I improved my code as it look like this
int pin =0;
int state = 0;
void setup() {
Serial.begin(9600); // opens serial port, sets data rate to 9600 bps
}
void loop() {
// send data only when you receive data:
if (Serial.available() > 3) { // I am using chunk of 4 characters/bytes as a command
// read the incoming byte:
if(Serial.read() == 'S' && Serial.read() == 'S') {
// Command to set the pin
pin = Serial.read() - 65;
state = Serial.read() - '0';
Serial.print("Set State Command received");
// Set the Pin
pinMode(pin, OUTPUT);
digitalWrite(pin, state == 0? LOW:HIGH);
}
delay(50);
}
}
It works perfectly for me. Due to the high frequency of looping, Arduino was not able pickup the bytes for consecutive read. So we are waiting for 4 bytes to accumulate in the buffer to read those (Arduino's serial buffer is 64 bytes).
I have a trouble with xbee s2b.
I try to receive two joystick values using only xbee placed on sparkfun regulated board (Coordinator API) and process these data on Arduino Uno connected to other xbee s2b placed on explorer board.(Router API).
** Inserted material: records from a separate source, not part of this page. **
-- pv_equiv track=rewrite | github.com/aridepai17/NEETCODE-ROADMAP | ARRAYS AND HASHING/countthenumberofconsistentstrings.py | countConsistentStrings1
-- ===== SOURCE A (Python) =====
-- def countConsistentStrings1(allowed, words):
--     allowed = set(allowed)
--     count = len(words)
--
--     for word in words:
--         for char in word:
--             if char not in allowed:
--                 count -= 1
--                 break
--
--     return count
-- ===== SOURCE B (Python) =====
-- def countConsistentStrings1(allowed, words):
--     amask = 0
--     for c in allowed:
--         amask |= 1 << ord(c)
--     total = 0
--     for word in words:
--         m = amask
--         for c in word:
--             m |= 1 << ord(c)
--         total += m == amask
--     return total
-- ===== Notes on version B (the rewrite author's own statement) =====
-- stated objective: alternative
-- what changed: Encodes the allowed characters as an integer bitmask (bit ord(c)) and, for each word, ORs its character bits into the allowed mask, counting upward the words whose OR leaves the mask unchanged; no set, no membership test, no break.
import Mathlib
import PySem

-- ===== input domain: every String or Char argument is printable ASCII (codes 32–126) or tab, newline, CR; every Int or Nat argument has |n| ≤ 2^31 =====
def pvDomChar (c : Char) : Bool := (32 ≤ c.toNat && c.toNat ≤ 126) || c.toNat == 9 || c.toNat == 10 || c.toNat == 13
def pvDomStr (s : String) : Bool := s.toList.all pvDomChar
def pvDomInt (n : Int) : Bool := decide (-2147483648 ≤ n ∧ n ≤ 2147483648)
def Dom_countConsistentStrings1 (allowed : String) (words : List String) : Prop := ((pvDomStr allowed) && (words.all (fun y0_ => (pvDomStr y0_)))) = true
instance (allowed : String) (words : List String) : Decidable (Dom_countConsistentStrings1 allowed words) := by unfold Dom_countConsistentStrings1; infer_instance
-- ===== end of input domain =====

-- B replaces A's set + per-character membership scan with break by an integer-bitmask algorithm:
-- allowed becomes a mask of bits 1<<ord(c); a word is consistent iff OR-ing its character bits
-- into the mask leaves it unchanged; consistent words are counted upward. Same O(total chars) cost.

-- ===== PORT A =====
-- inner 'for char in word: if char not in allowed: count -= 1; break' — true ⟺ the break fired
def pvScanBad (allowed : PySem.Set Char) : List Char → Bool
  | [] => false
  | c :: cs => if !(PySem.Set.contains allowed c) then true else pvScanBad allowed cs

def countConsistentStrings1 (allowed : String) (words : List String) : Int :=
  let allowedSet : PySem.Set Char := PySem.Set.ofList allowed.toList
  words.foldl (fun count word =>
    if pvScanBad allowedSet word.toList then count - 1 else count) (words.length : Int)

-- ===== PORT B =====
-- m |= 1 << ord(c)
def pvMaskAdd (m : Nat) (c : Char) : Nat := m ||| (1 <<< c.toNat)

def countConsistentStrings1_alt (allowed : String) (words : List String) : Int :=
  let amask : Nat := allowed.toList.foldl pvMaskAdd 0
  words.foldl (fun total word =>
    total + (if word.toList.foldl pvMaskAdd amask == amask then 1 else 0)) (0 : Int)

-- ===== PRECONDITION & SPEC =====
def Spec_countConsistentStrings1 (allowed : String) (words : List String) (out : Int) : Prop := out = countConsistentStrings1_alt allowed words
instance (allowed : String) (words : List String) (out : Int) : Decidable (Spec_countConsistentStrings1 allowed words out) := by unfold Spec_countConsistentStrings1; infer_instance

-- ===== CLAIM (what is proved, stated in full; the proofs are below) =====
def Claim_equal_countConsistentStrings1 : Prop := ∀ (allowed : String) (words : List String), Dom_countConsistentStrings1 allowed words → Spec_countConsistentStrings1 allowed words (countConsistentStrings1 allowed words)

-- ===== LEMMAS AND PROOFS =====

theorem char_toNat_inj {c d : Char} (h : c.toNat = d.toNat) : c = d :=
  Char.ext (UInt32.toNat_inj.mp h)

-- bit k of a mask-fold: set iff it was set initially or some char has code k
theorem testBit_foldl_maskAdd (cs : List Char) (m0 : Nat) (k : Nat) :
    (cs.foldl pvMaskAdd m0).testBit k = (m0.testBit k || cs.any (fun c => c.toNat == k)) := by
  induction cs generalizing m0 with
  | nil => simp
  | cons c cs ih =>
    simp only [List.foldl_cons, List.any_cons, ih, pvMaskAdd, Nat.testBit_or,
      Nat.one_shiftLeft, Nat.testBit_two_pow]
    by_cases h : c.toNat = k
    · simp [h]
    · have hb : (c.toNat == k) = false := by simp [h]
      simp [hb, h]

-- bit c of the allowed mask ⟺ c is an allowed character
theorem testBit_amask (allowed : List Char) (c : Char) :
    (allowed.foldl pvMaskAdd 0).testBit c.toNat = true ↔ c ∈ allowed := by
  rw [testBit_foldl_maskAdd]
  simp only [Nat.zero_testBit, Bool.false_or, List.any_eq_true, beq_iff_eq]
  exact ⟨fun ⟨d, hd, h⟩ => (char_toNat_inj h) ▸ hd, fun h => ⟨c, h, rfl⟩⟩

-- OR-ing a word into the allowed mask leaves it unchanged ⟺ every char is allowed
theorem foldl_maskAdd_eq_iff (allowed : List Char) (w : List Char) :
    (w.foldl pvMaskAdd (allowed.foldl pvMaskAdd 0) = allowed.foldl pvMaskAdd 0)
      ↔ ∀ c ∈ w, c ∈ allowed := by
  constructor
  · intro h c hc
    have hw : w.any (fun d => d.toNat == c.toNat) = true := by
      simp only [List.any_eq_true]; exact ⟨c, hc, by simp⟩
    have ht := congrArg (fun n => n.testBit c.toNat) h
    simp only [testBit_foldl_maskAdd, Nat.zero_testBit, Bool.false_or, hw, Bool.or_true] at ht
    have hall : allowed.any (fun d => d.toNat == c.toNat) = true := by
      cases hx : allowed.any (fun d => d.toNat == c.toNat)
      · rw [hx] at ht; exact Bool.noConfusion ht
      · rfl
    obtain ⟨d, hd, he⟩ := List.any_eq_true.mp hall
    exact char_toNat_inj (beq_iff_eq.mp he) ▸ hd
  · intro h
    apply Nat.eq_of_testBit_eq
    intro k
    rw [testBit_foldl_maskAdd]
    by_cases hk : (allowed.foldl pvMaskAdd 0).testBit k = true
    · simp [hk]
    · simp only [Bool.not_eq_true] at hk
      rw [hk, Bool.false_or]
      rw [List.any_eq_false]
      intro c hc
      have hc' := (testBit_amask allowed c).mpr (h c hc)
      simp only [beq_iff_eq]
      intro he
      rw [he] at hc'
      rw [hc'] at hk
      exact Bool.noConfusion hk
  
-- A's break-scan does not fire exactly on words all of whose characters are allowed
theorem pvScanBad_iff (s : PySem.Set Char) (cs : List Char) :
    pvScanBad s cs = false ↔ ∀ c ∈ cs, c ∈ s := by
  induction cs with
  | nil => simp [pvScanBad]
  | cons c cs ih =>
    cases hcon : PySem.Set.contains s c with
    | true =>
      have hm : c ∈ s := (PySem.Set.contains_iff s c).mp hcon
      simp [pvScanBad, ih, hm]
    | false =>
      have hm : c ∉ s := fun h => by
        rw [(PySem.Set.contains_iff s c).mpr h] at hcon; exact Bool.noConfusion hcon
      simp only [pvScanBad, hcon, Bool.not_false]
      constructor
      · intro habs; simp at habs
      · intro habs; exact (hm (habs c (List.mem_cons_self ..))).elim

-- A's decrementing fold from n equals n minus the count of bad words
theorem foldl_dec_eq (s : PySem.Set Char) (ws : List String) (n : Int) :
    ws.foldl (fun count word => if pvScanBad s word.toList then count - 1 else count) n
      = n - (ws.countP (fun word => pvScanBad s word.toList) : Nat) := by
  induction ws generalizing n with
  | nil => simp
  | cons w ws ih =>
    by_cases h : pvScanBad s w.toList = true
    · simp [List.foldl_cons, h, ih]; ring
    · simp [List.foldl_cons, h, ih]

-- B's incrementing fold equals the count of consistent words
theorem foldl_inc_eq (p : String → Bool) (ws : List String) (n : Int) :
    ws.foldl (fun total word => total + (if p word then 1 else 0)) n
      = n + (ws.countP p : Nat) := by
  induction ws generalizing n with
  | nil => simp
  | cons w ws ih =>
    by_cases h : p w = true
    · simp [List.foldl_cons, h, ih]; ring
    · simp [List.foldl_cons, h, ih]

-- ===== VERDICT (by name: the statement is the Claim_ definition above) =====
theorem countConsistentStrings1_spec : Claim_equal_countConsistentStrings1 := by
  intro allowed words _
  unfold Spec_countConsistentStrings1 countConsistentStrings1 countConsistentStrings1_alt
  simp only [foldl_dec_eq, foldl_inc_eq]
  have hsplit := List.length_eq_countP_add_countP
    (p := fun word => pvScanBad (PySem.Set.ofList allowed.toList) word.toList) (l := words)
  have hgood : words.countP (fun word =>
      word.toList.foldl pvMaskAdd (allowed.toList.foldl pvMaskAdd 0)
        == allowed.toList.foldl pvMaskAdd 0)
      = words.countP (fun word => ¬ pvScanBad (PySem.Set.ofList allowed.toList) word.toList = true) := by
    apply List.countP_congr
    intro w _
    simp only [beq_iff_eq, decide_eq_true_eq, Bool.not_eq_true]
    rw [foldl_maskAdd_eq_iff, pvScanBad_iff]
    simp [PySem.Set.mem_ofList]
  omega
I configured xbees using X-CTU properly and I adjusted DIO0 and DIO1 to ADC[2] on Router Xbee. There is no problem when working with one joystick. But when I try to receive two joystick values at the same time, they are not working correctly. When I look the incoming data on serial monitor, I see;
https://lh3.googleusercontent.com/-20vjr0EchsQ/VqyZXgq84VI/AAAAAAAAA_0/WhEtoOU61vA/s1280-Ic42/Screenshot_3.jpg
My Arduino code is:
int packet[32];
void setup()
{
Serial.begin(9600);
}
void loop(){
if (Serial.available() > 0) {
if (Serial.read() == 0x7E) {
packet[0] = 0x7E; //start delimiter
packet[1] = readByte(); //MSB1
packet[2] = readByte(); //MSB2
int dataLength = (packet[1] << 8) | packet[2]; //between the length and the checksum
printPacket(dataLength+4);
Serial.println("");
}
}
delay(1000);
}
void printPacket(int k) {
for(int i=0; i < k; i++) {
Serial.print(packet, HEX);
Serial.print(" ");
delay(1000);
}
}
int readByte() {
while (true) {
if (Serial.available() > 0) {
return Serial.read();
}
}
}
What is the point I missed? Can you help me about this issue. Thank you in advance.
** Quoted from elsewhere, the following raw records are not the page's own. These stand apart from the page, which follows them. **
-- pv_equiv track=rewrite | github.com/mabobj/China-Equity-Research-Assistant | backend/app/services/data_service/cleaning/announcements.py | _resolve_provider_used
-- ===== SOURCE A (Python) =====
-- from typing import Any, Mapping, Optional, Sequence
--
-- def _resolve_provider_used(
--     provider_used: Optional[str],
--     observed_sources: list[str],
-- ) -> Optional[str]:
--     if provider_used:
--         return provider_used
--     deduped_sources = list(dict.fromkeys(source for source in observed_sources if source))
--     if not deduped_sources:
--         return None
--     if len(deduped_sources) == 1:
--         return deduped_sources[0]
--     return "mixed"
-- ===== SOURCE B (Python) =====
-- from typing import Optional
--
-- def _resolve_provider_used(
--     provider_used: Optional[str],
--     observed_sources: list[str],
-- ) -> Optional[str]:
--     if provider_used:
--         return provider_used
--     first = None
--     for source in observed_sources:
--         if not source:
--             continue
--         if first is None:
--             first = source
--         elif source != first:
--             return "mixed"
--     return first
-- ===== Notes on version B (the rewrite author's own statement) =====
-- stated objective: simpler
-- what changed: Replaces building an order-preserving deduplicated list and branching on its length with a single short-circuiting pass keeping one sentinel variable, returning 'mixed' the moment a second distinct non-empty source is seen.
import Mathlib
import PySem

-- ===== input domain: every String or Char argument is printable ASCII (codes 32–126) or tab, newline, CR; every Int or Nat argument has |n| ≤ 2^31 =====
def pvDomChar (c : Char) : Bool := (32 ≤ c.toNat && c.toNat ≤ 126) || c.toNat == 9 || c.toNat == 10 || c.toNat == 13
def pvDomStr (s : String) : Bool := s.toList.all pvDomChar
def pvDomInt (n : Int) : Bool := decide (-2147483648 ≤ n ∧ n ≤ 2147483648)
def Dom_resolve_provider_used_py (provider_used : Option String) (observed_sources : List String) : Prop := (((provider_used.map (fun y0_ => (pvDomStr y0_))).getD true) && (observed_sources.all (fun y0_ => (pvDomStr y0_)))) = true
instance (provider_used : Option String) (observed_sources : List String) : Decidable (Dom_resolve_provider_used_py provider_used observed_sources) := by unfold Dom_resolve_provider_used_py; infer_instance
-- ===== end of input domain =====

-- B replaces the dedup-list-then-length-check with a single short-circuiting pass
-- over observed_sources keeping one sentinel variable (objective: simpler).


-- ===== PORT A =====
-- `list(dict.fromkeys(source for source in observed_sources if source))`:
-- fold that keeps first occurrence of each non-empty string, in order (exact).
def pvDedupStep (d : List String) (s : String) : List String :=
  if s = "" then d else if d.contains s then d else d ++ [s]

def resolve_provider_used_py (provider_used : Option String) (observed_sources : List String) : Option String :=
  -- `if provider_used:` — truthy iff Some non-empty string
  if (match provider_used with | some p => !(p == "") | none => false) then provider_used
  else
    let deduped_sources := observed_sources.foldl pvDedupStep []
    if deduped_sources = [] then none
    else if deduped_sources.length = 1 then PySem.List.pyGet? deduped_sources 0
    else some "mixed"

-- ===== PORT B =====
def pvScan : List String → Option String → Option String
  | [], first => first
  | source :: rest, first =>
    if source = "" then pvScan rest first
    else match first with
      | none => pvScan rest (some source)
      | some f => if source ≠ f then some "mixed" else pvScan rest (some f)

def resolve_provider_used_py_alt (provider_used : Option String) (observed_sources : List String) : Option String :=
  if (match provider_used with | some p => !(p == "") | none => false) then provider_used
  else pvScan observed_sources none

-- ===== PRECONDITION & SPEC =====
def Spec_resolve_provider_used_py (provider_used : Option String) (observed_sources : List String) (out : Option String) : Prop := out = resolve_provider_used_py_alt provider_used observed_sources
instance (provider_used : Option String) (observed_sources : List String) (out : Option String) : Decidable (Spec_resolve_provider_used_py provider_used observed_sources out) := by unfold Spec_resolve_provider_used_py; infer_instance

-- ===== CLAIM (what is proved, stated in full; the proofs are below) =====
def Claim_equal_resolve_provider_used_py : Prop := ∀ (provider_used : Option String) (observed_sources : List String), Dom_resolve_provider_used_py provider_used observed_sources → Spec_resolve_provider_used_py provider_used observed_sources (resolve_provider_used_py provider_used observed_sources)

-- ===== LEMMAS AND PROOFS =====

-- A's answer as a function of the deduped list
def pvAns (d : List String) : Option String :=
  if d = [] then none
  else if d.length = 1 then PySem.List.pyGet? d 0
  else some "mixed"

theorem pvDedup_len_mono : ∀ (l : List String) (d : List String),
    d.length ≤ (l.foldl pvDedupStep d).length := by
  intro l
  induction l with
  | nil => intro d; simp
  | cons s l ih =>
    intro d
    have h := ih (pvDedupStep d s)
    have : d.length ≤ (pvDedupStep d s).length := by
      unfold pvDedupStep; split_ifs <;> simp
    simpa [List.foldl] using le_trans this h

theorem pvAns_mixed : ∀ (l : List String) (d : List String),
    2 ≤ d.length → pvAns (l.foldl pvDedupStep d) = some "mixed" := by
  intro l d h
  have h2 : 2 ≤ (l.foldl pvDedupStep d).length := le_trans h (pvDedup_len_mono l d)
  unfold pvAns
  have hne : l.foldl pvDedupStep d ≠ [] := by
    intro he; rw [he] at h2; simp at h2
  have hlen : (l.foldl pvDedupStep d).length ≠ 1 := by omega
  simp [hne, hlen]

theorem pvMain : ∀ (l : List String),
    pvAns (l.foldl pvDedupStep []) = pvScan l none ∧
    ∀ f, pvAns (l.foldl pvDedupStep [f]) = pvScan l (some f) := by
  intro l
  induction l with
  | nil =>
    constructor
    · simp [pvAns, pvScan]
    · intro f
      show pvAns [f] = some f
      unfold pvAns
      simp [PySem.List.pyGet?, PySem.List.pyIdx?]
  | cons s l ih =>
    constructor
    · by_cases hs : s = ""
      · simpa [List.foldl, pvDedupStep, pvScan, hs] using ih.1
      · simpa [List.foldl, pvDedupStep, pvScan, hs] using ih.2 s
    · intro f
      by_cases hs : s = ""
      · simpa [List.foldl, pvDedupStep, pvScan, hs] using ih.2 f
      · by_cases hf : s = f
        · subst hf
          simpa [List.foldl, pvDedupStep, pvScan, hs] using ih.2 s
        · have hfs : ¬ (f = s) := fun h => hf h.symm
          have : (s :: l).foldl pvDedupStep [f] = l.foldl pvDedupStep [f, s] := by
            simp [List.foldl, pvDedupStep, hs, hf]
          rw [this, pvAns_mixed l [f, s] (by simp)]
          simp [pvScan, hs, hf]

-- ===== VERDICT (by name: the statement is the Claim_ definition above) =====
theorem resolve_provider_used_py_spec : Claim_equal_resolve_provider_used_py := by
  intro pu obs _
  unfold Spec_resolve_provider_used_py resolve_provider_used_py resolve_provider_used_py_alt
  split_ifs with h
  · rfl
  · exact (pvMain obs).1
The delay(1000) statements may be causing you to lose characters from your serial buffer, and might not be necessary.
The code you shared appears incomplete. Where are you reading the dataLength bytes of the packet? How does printPacket() print the bytes?
Your inbound packet buffer should be larger -- I think the XBee S2B can have network payloads of up to 255 characters, in addition to the frame header and checksum.
You've created a blocking readByte() call, which isn't good program design. Consider something like this instead:
unsigned char packet[300];
int packet_index = 0;
int packet_length;
void loop() {
while (Serial.available() > 0) {
packet[packet_index++] = Serial.read();
if (packet_index == 3) {
packet_length = (packet[1] << 8) | packet[2];
}
if (packet_index > 2 && packet_index == packet_length) {
print_packet();
packet_index = 0;
}
}
}
void print_packet() {
int i;
for (i = 0; i < packet_length; ++i) {
Serial.print(packet[i], HEX);
Serial.print(" ");
}
Serial.println("");
}
If you have too much data to print and you're overflowing your outbound serial buffer, try increasing the speed of the console's serial port to 115200bps. Or print the bytes as you receive them instead of waiting until the packet is complete.